Clear Context truncates the context available to the model without deleting content, meaning the model will "forget" previous conversation content.
Estimated Token Count displays the estimated token count. The four values are Current Context Count, Maximum Context Count (∞ means infinite context), Current Input Box Message Character Count, and Estimated Token Count.
Translate translates the content in the current input box into English.
Chat Settings

Model Settings
Model settings are synchronized with the Model Settings in the Assistant settings. See Assistant Settings.
Message Settings
Message Separator:
Message Separator:Use a separator to distinguish the message body from the action bar.


Use Serif Font:
Use Serif Font:Font style switching. You can also change the font via Custom CSS.
Display Line Numbers for Code:
Display Line Numbers for Code:Displays line numbers for code blocks when the model outputs code snippets.


Collapsible Code Blocks:
Collapsible Code Blocks:When enabled, code blocks will automatically collapse if the code snippet is too long.
Code Block Word Wrap:
Code Block Word Wrap:When enabled, single lines of code within code snippets will automatically wrap if they exceed the window width.
Auto-collapse Thinking Content:
Auto-collapse Thinking Content:When enabled, models that support "thinking" will automatically collapse the thinking process after completion.
Message Style:
Message Style:Can switch the chat interface to a bubble style or list style.
Code Style:
Code Style:Can switch the display style of code snippets.
Math Formula Engine:
Math Formula Engine:KaTeX renders faster because it is specifically designed for performance optimization;
MathJax renders slower but is more comprehensive, supporting more mathematical symbols and commands.
Message Font Size:
Message Font Size:Adjusts the font size of the chat interface.
Input Settings
Show Estimated Token Count:
Show Estimated Token Count:Displays the estimated number of tokens consumed by the input text in the input box (not the actual context consumption, for reference only).
Paste Long Text as File:
Paste Long Text as File:When copying and pasting a long passage of text from elsewhere into the input box, it will automatically appear as a file, reducing interference when entering subsequent content.
Markdown Render Input Messages:
Markdown Render Input Messages:When off, only model replies are rendered, not sent messages.


Translate by Tapping Space 3 Times:
Translate by Tapping Space 3 Times:After entering a message in the chat interface input box, tapping the space bar three times consecutively will translate the input content into English.
Note: This operation will overwrite the original text.
Target Language:
Target Language:Sets the target language for the input box translation button and the "Translate by tapping space 3 times" feature.
Assistant Settings
In the assistant interface, select the assistant name to be set → choose the corresponding setting from the right-click menu.
Edit Assistant

Prompt Settings
Name:
Name:Customizable assistant name for easy identification.
Prompt:
Prompt:This is the prompt. You can refer to the prompt writing style on the Agents page to edit the content.
Model Settings
Default Model:
Default Model:You can fix a default model for this assistant. When adding from the Agents page or copying an assistant, the initial model will be this model.
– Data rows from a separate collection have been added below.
-- pv_equiv track=rewrite | github.com/RafailTn/msc-thesis | src/intarna_fe.py | get_vector_indices_for_mirna_range
-- ===== SOURCE A (Python) =====
-- def get_mirna_position_map(total_vec):
--     """Returns mapping: vector_index -> miRNA_position (0-indexed within binding region)."""
--     position_map = {}
--     mirna_pos = 0
--     for vec_idx, char in enumerate(total_vec):
--         if char in '124Dd':
--             position_map[vec_idx] = mirna_pos
--             mirna_pos += 1
--         elif char in '3e':
--             position_map[vec_idx] = None
--         else:
--             position_map[vec_idx] = mirna_pos
--     return position_map
--
-- def get_vector_indices_for_mirna_range(total_vec, mirna_start, mirna_end, mirna_binding_start):
--     """Get vector indices for a miRNA position range in the FULL miRNA."""
--     position_map = get_mirna_position_map(total_vec)
--     indices = []
--
--     for vec_idx, mirna_pos_in_binding in position_map.items():
--         if mirna_pos_in_binding is not None:
--             mirna_pos_in_full = mirna_pos_in_binding + mirna_binding_start
--             if mirna_start <= mirna_pos_in_full < mirna_end:
--                 indices.append(vec_idx)
--
--     return indices
-- ===== SOURCE B (Python) =====
-- def get_vector_indices_for_mirna_range(total_vec, mirna_start, mirna_end, mirna_binding_start):
--     """Single pass over total_vec; no intermediate position map."""
--     indices = []
--     mirna_pos = 0
--     for vec_idx, char in enumerate(total_vec):
--         if char in '3e':
--             continue
--         if mirna_start <= mirna_pos + mirna_binding_start < mirna_end:
--             indices.append(vec_idx)
--         if char in '124Dd':
--             mirna_pos += 1
--     return indices
-- ===== Notes on version B (the rewrite author's own statement) =====
-- stated objective: simpler
-- what changed: Replaced the two-phase construction (build a full vector_index->position dict, then iterate its items) with a single pass over enumerate(total_vec) that tests the range inline while tracking a running miRNA position, so no position_map dict is ever built (constant-factor speedup from skipping dict construction).
import Mathlib
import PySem

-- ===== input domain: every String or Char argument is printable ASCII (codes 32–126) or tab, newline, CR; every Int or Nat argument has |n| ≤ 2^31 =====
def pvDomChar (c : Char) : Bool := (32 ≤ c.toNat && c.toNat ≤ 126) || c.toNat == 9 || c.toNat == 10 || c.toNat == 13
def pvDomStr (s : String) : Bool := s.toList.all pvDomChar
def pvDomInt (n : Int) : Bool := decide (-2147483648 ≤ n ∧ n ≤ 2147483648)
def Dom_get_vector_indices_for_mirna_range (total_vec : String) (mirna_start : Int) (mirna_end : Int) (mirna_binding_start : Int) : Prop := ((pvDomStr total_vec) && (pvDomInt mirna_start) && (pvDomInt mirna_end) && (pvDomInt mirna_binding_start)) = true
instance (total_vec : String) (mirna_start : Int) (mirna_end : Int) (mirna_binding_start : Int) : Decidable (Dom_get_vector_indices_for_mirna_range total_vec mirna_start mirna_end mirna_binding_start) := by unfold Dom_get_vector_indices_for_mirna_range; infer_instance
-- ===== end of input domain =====

-- B replaces A's build-a-position-map-then-scan-its-items with one inline pass over the
-- enumerated string (objective: simpler).


-- ===== PORT A =====
-- helper get_mirna_position_map: loop over enumerate(total_vec) building the dict and mirna_pos
def get_mirna_position_map (total_vec : String) : PySem.Dict Int (Option Int) :=
  ((PySem.List.enumerate total_vec.toList 0).foldl
    (fun (st : PySem.Dict Int (Option Int) × Int) p =>
      if p.2 ∈ ['1', '2', '4', 'D', 'd'] then
        (st.1.insert p.1 (some st.2), st.2 + 1)
      else if p.2 ∈ ['3', 'e'] then
        (st.1.insert p.1 none, st.2)
      else
        (st.1.insert p.1 (some st.2), st.2))
    (PySem.Dict.empty, 0)).1

def get_vector_indices_for_mirna_range (total_vec : String) (mirna_start : Int) (mirna_end : Int) (mirna_binding_start : Int) : List Int :=
  (get_mirna_position_map total_vec).items.foldl
    (fun indices p =>
      match p.2 with
      | some mpos =>
          if mirna_start ≤ mpos + mirna_binding_start ∧ mpos + mirna_binding_start < mirna_end then
            indices ++ [p.1]
          else indices
      | none => indices)
    []

-- ===== PORT B =====
def get_vector_indices_for_mirna_range_alt (total_vec : String) (mirna_start : Int) (mirna_end : Int) (mirna_binding_start : Int) : List Int :=
  (((PySem.List.enumerate total_vec.toList 0).foldl
    (fun (st : List Int × Int) p =>
      if p.2 ∈ ['3', 'e'] then st
      else
        ((if mirna_start ≤ st.2 + mirna_binding_start ∧ st.2 + mirna_binding_start < mirna_end then
            st.1 ++ [p.1]
          else st.1),
         if p.2 ∈ ['1', '2', '4', 'D', 'd'] then st.2 + 1 else st.2))
    ([], 0))).1

-- ===== PRECONDITION & SPEC =====
def Spec_get_vector_indices_for_mirna_range (total_vec : String) (mirna_start : Int) (mirna_end : Int) (mirna_binding_start : Int) (out : List Int) : Prop := out = get_vector_indices_for_mirna_range_alt total_vec mirna_start mirna_end mirna_binding_start
instance (total_vec : String) (mirna_start : Int) (mirna_end : Int) (mirna_binding_start : Int) (out : List Int) : Decidable (Spec_get_vector_indices_for_mirna_range total_vec mirna_start mirna_end mirna_binding_start out) := by unfold Spec_get_vector_indices_for_mirna_range; infer_instance

-- ===== CLAIM (what is proved, stated in full; the proofs are below) =====
def Claim_equal_get_vector_indices_for_mirna_range : Prop := ∀ (total_vec : String) (mirna_start : Int) (mirna_end : Int) (mirna_binding_start : Int), Dom_get_vector_indices_for_mirna_range total_vec mirna_start mirna_end mirna_binding_start → Spec_get_vector_indices_for_mirna_range total_vec mirna_start mirna_end mirna_binding_start (get_vector_indices_for_mirna_range total_vec mirna_start mirna_end mirna_binding_start)

-- ===== LEMMAS AND PROOFS =====

-- spec of A's position-map items in list form
def pvSpecItems (cs : List Char) (s : Int) (mp : Int) : List (Int × Option Int) :=
  match cs with
  | [] => []
  | c :: cs' =>
      if c ∈ ['1', '2', '4', 'D', 'd'] then (s, some mp) :: pvSpecItems cs' (s + 1) (mp + 1)
      else if c ∈ ['3', 'e'] then (s, none) :: pvSpecItems cs' (s + 1) mp
      else (s, some mp) :: pvSpecItems cs' (s + 1) mp

-- A's dict-building fold appends exactly pvSpecItems (all inserted keys are fresh)
theorem pvPosmapItems (cs : List Char) (s mp : Int) (pm : PySem.Dict Int (Option Int))
    (hk : ∀ k, pm.contains k = true → k < s) :
    ((PySem.List.enumerate cs s).foldl
      (fun (st : PySem.Dict Int (Option Int) × Int) p =>
        if p.2 ∈ ['1', '2', '4', 'D', 'd'] then (st.1.insert p.1 (some st.2), st.2 + 1)
        else if p.2 ∈ ['3', 'e'] then (st.1.insert p.1 none, st.2)
        else (st.1.insert p.1 (some st.2), st.2)) (pm, mp)).1.items
    = pm.items ++ pvSpecItems cs s mp := by
  induction cs generalizing s mp pm with
  | nil => simp [PySem.List.enumerate, pvSpecItems]
  | cons c cs' ih =>
      have hfresh : pm.contains s = false := by
        by_contra h
        have := hk s (by simpa using h)
        omega
      have hk' : ∀ (v : Option Int) (k : Int),
          (pm.insert s v).contains k = true → k < s + 1 := by
        intro v k hkk
        rw [PySem.Dict.contains_insert] at hkk
        rcases Bool.or_eq_true_iff.mp hkk with h | h
        · have : k = s := by simpa using h
          omega
        · have := hk k h; omega
      rw [PySem.List.enumerate_cons]
      simp only [List.foldl_cons, pvSpecItems]
      by_cases h1 : c ∈ ['1', '2', '4', 'D', 'd']
      · simp only [h1, if_pos]
        rw [ih (s + 1) (mp + 1) _ (hk' (some mp)),
            PySem.Dict.items_insert_of_not_contains _ _ hfresh]
        simp
      · by_cases h2 : c ∈ ['3', 'e']
        · simp only [h1, h2, if_pos, if_false]
          rw [ih (s + 1) mp _ (hk' none),
              PySem.Dict.items_insert_of_not_contains _ _ hfresh]
          simp
        · simp only [h1, h2, if_false]
          rw [ih (s + 1) mp _ (hk' (some mp)),
              PySem.Dict.items_insert_of_not_contains _ _ hfresh]
          simp

-- B's single pass equals A's second loop run over pvSpecItems
theorem pvAltFold (mirna_start mirna_end mirna_binding_start : Int)
    (cs : List Char) (s mp : Int) (acc : List Int) :
    ((PySem.List.enumerate cs s).foldl
      (fun (st : List Int × Int) p =>
        if p.2 ∈ ['3', 'e'] then st
        else
          ((if mirna_start ≤ st.2 + mirna_binding_start ∧ st.2 + mirna_binding_start < mirna_end then
              st.1 ++ [p.1]
            else st.1),
           if p.2 ∈ ['1', '2', '4', 'D', 'd'] then st.2 + 1 else st.2)) (acc, mp)).1
    = (pvSpecItems cs s mp).foldl
        (fun indices p =>
          match p.2 with
          | some mpos =>
              if mirna_start ≤ mpos + mirna_binding_start ∧ mpos + mirna_binding_start < mirna_end then
                indices ++ [p.1]
              else indices
          | none => indices) acc := by
  induction cs generalizing s mp acc with
  | nil => simp [PySem.List.enumerate, pvSpecItems]
  | cons c cs' ih =>
      rw [PySem.List.enumerate_cons]
      simp only [List.foldl_cons, pvSpecItems]
      by_cases h1 : c ∈ ['1', '2', '4', 'D', 'd']
      · have h2 : c ∉ ['3', 'e'] := by
          simp only [List.mem_cons, List.not_mem_nil, or_false] at h1 ⊢
          rcases h1 with h | h | h | h | h <;> subst h <;> decide
        simp only [h1, h2, if_pos, if_false, List.foldl_cons]
        split_ifs with hc <;> exact ih (s + 1) (mp + 1) _
      · by_cases h2 : c ∈ ['3', 'e']
        · simp only [h1, h2, if_pos, if_false, List.foldl_cons]
          exact ih (s + 1) mp acc
        · simp only [h1, h2, if_false, List.foldl_cons]
          split_ifs with hc <;> exact ih (s + 1) mp _

-- ===== VERDICT (by name: the statement is the Claim_ definition above) =====
theorem get_vector_indices_for_mirna_range_spec : Claim_equal_get_vector_indices_for_mirna_range := by
  intro total_vec mirna_start mirna_end mirna_binding_start _
  unfold Spec_get_vector_indices_for_mirna_range
  unfold get_vector_indices_for_mirna_range get_vector_indices_for_mirna_range_alt
  unfold get_mirna_position_map
  rw [pvPosmapItems total_vec.toList 0 0 PySem.Dict.empty (by simp [PySem.Dict.contains_empty]),
      pvAltFold]
  simp [PySem.Dict.empty]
If this item is not set, the initial model will be the global initial model (i.e., Default Assistant Model).
Auto-reset Model:
Auto-reset Model:When enabled - if another model is switched to during usage within this topic, creating a new topic will reset the new topic's model to the assistant's default model. When this item is disabled, the model for a new topic will follow the model used in the previous topic.
For example, if the assistant's default model is gpt-3.5-turbo, and I create Topic 1 under this assistant, then switch to gpt-4o during the conversation in Topic 1:
If auto-reset is enabled: when creating Topic 2, Topic 2 will default to gpt-3.5-turbo.
If auto-reset is not enabled: when creating Topic 2, Topic 2 will default to gpt-4o.
Temperature:
Temperature:The temperature parameter controls the degree of randomness and creativity in the text generated by the model (default value is 0.7). Specifically:
Low temperature values (0-0.3):
Output is more deterministic and focused.
Suitable for tasks requiring accuracy, such as code generation and data analysis.
Tends to select the most probable words for output.
Medium temperature values (0.4-0.7):
Balances creativity and coherence.
Suitable for daily conversations and general writing.
Recommended for chatbot conversations (around 0.5).
High temperature values (0.8-1.0):
Produces more creative and diverse outputs.
Suitable for creative writing, brainstorming, and similar scenarios.
May reduce the coherence of the text.
Top P (Nucleus Sampling):
Top P (Nucleus Sampling):The default value is 1. The smaller the value, the more monotonous and easier to understand the AI-generated content; the larger the value, the wider the range of vocabulary the AI uses, making it more diverse.
Nucleus sampling influences the output by controlling the probability threshold for word selection:
Smaller values (0.1-0.3):
Considers only the highest probability words.
Output is more conservative and controlled.
Suitable for code comments, technical documentation, etc.
Medium values (0.4-0.6):
Balances vocabulary diversity and accuracy.
Suitable for general conversations and writing tasks.
Larger values (0.7-1.0):
Considers a wider range of vocabulary choices.
Produces richer and more diverse content.
Suitable for creative writing and other scenarios requiring diverse expression.
Context Window
Context WindowThe number of messages to retain in context. A larger value means longer context and consumes more tokens:
5-10: Suitable for general conversations.
10: For complex tasks requiring longer memory (e.g., generating long texts step-by-step according to an outline, where logical coherence of generated context is needed).
Note: More messages mean higher token consumption.
Enable Message Length Limit (MaxToken)
Enable Message Length Limit (MaxToken)The maximum Token count for a single response. In large language models, max_tokens is a key parameter that directly affects the quality and length of the model's generated response.
For example: When testing if a model is connected in CherryStudio after entering the key, you only need to know if the model returns a message correctly, not specific content. In this case, setting
MaxTokento 1 is sufficient.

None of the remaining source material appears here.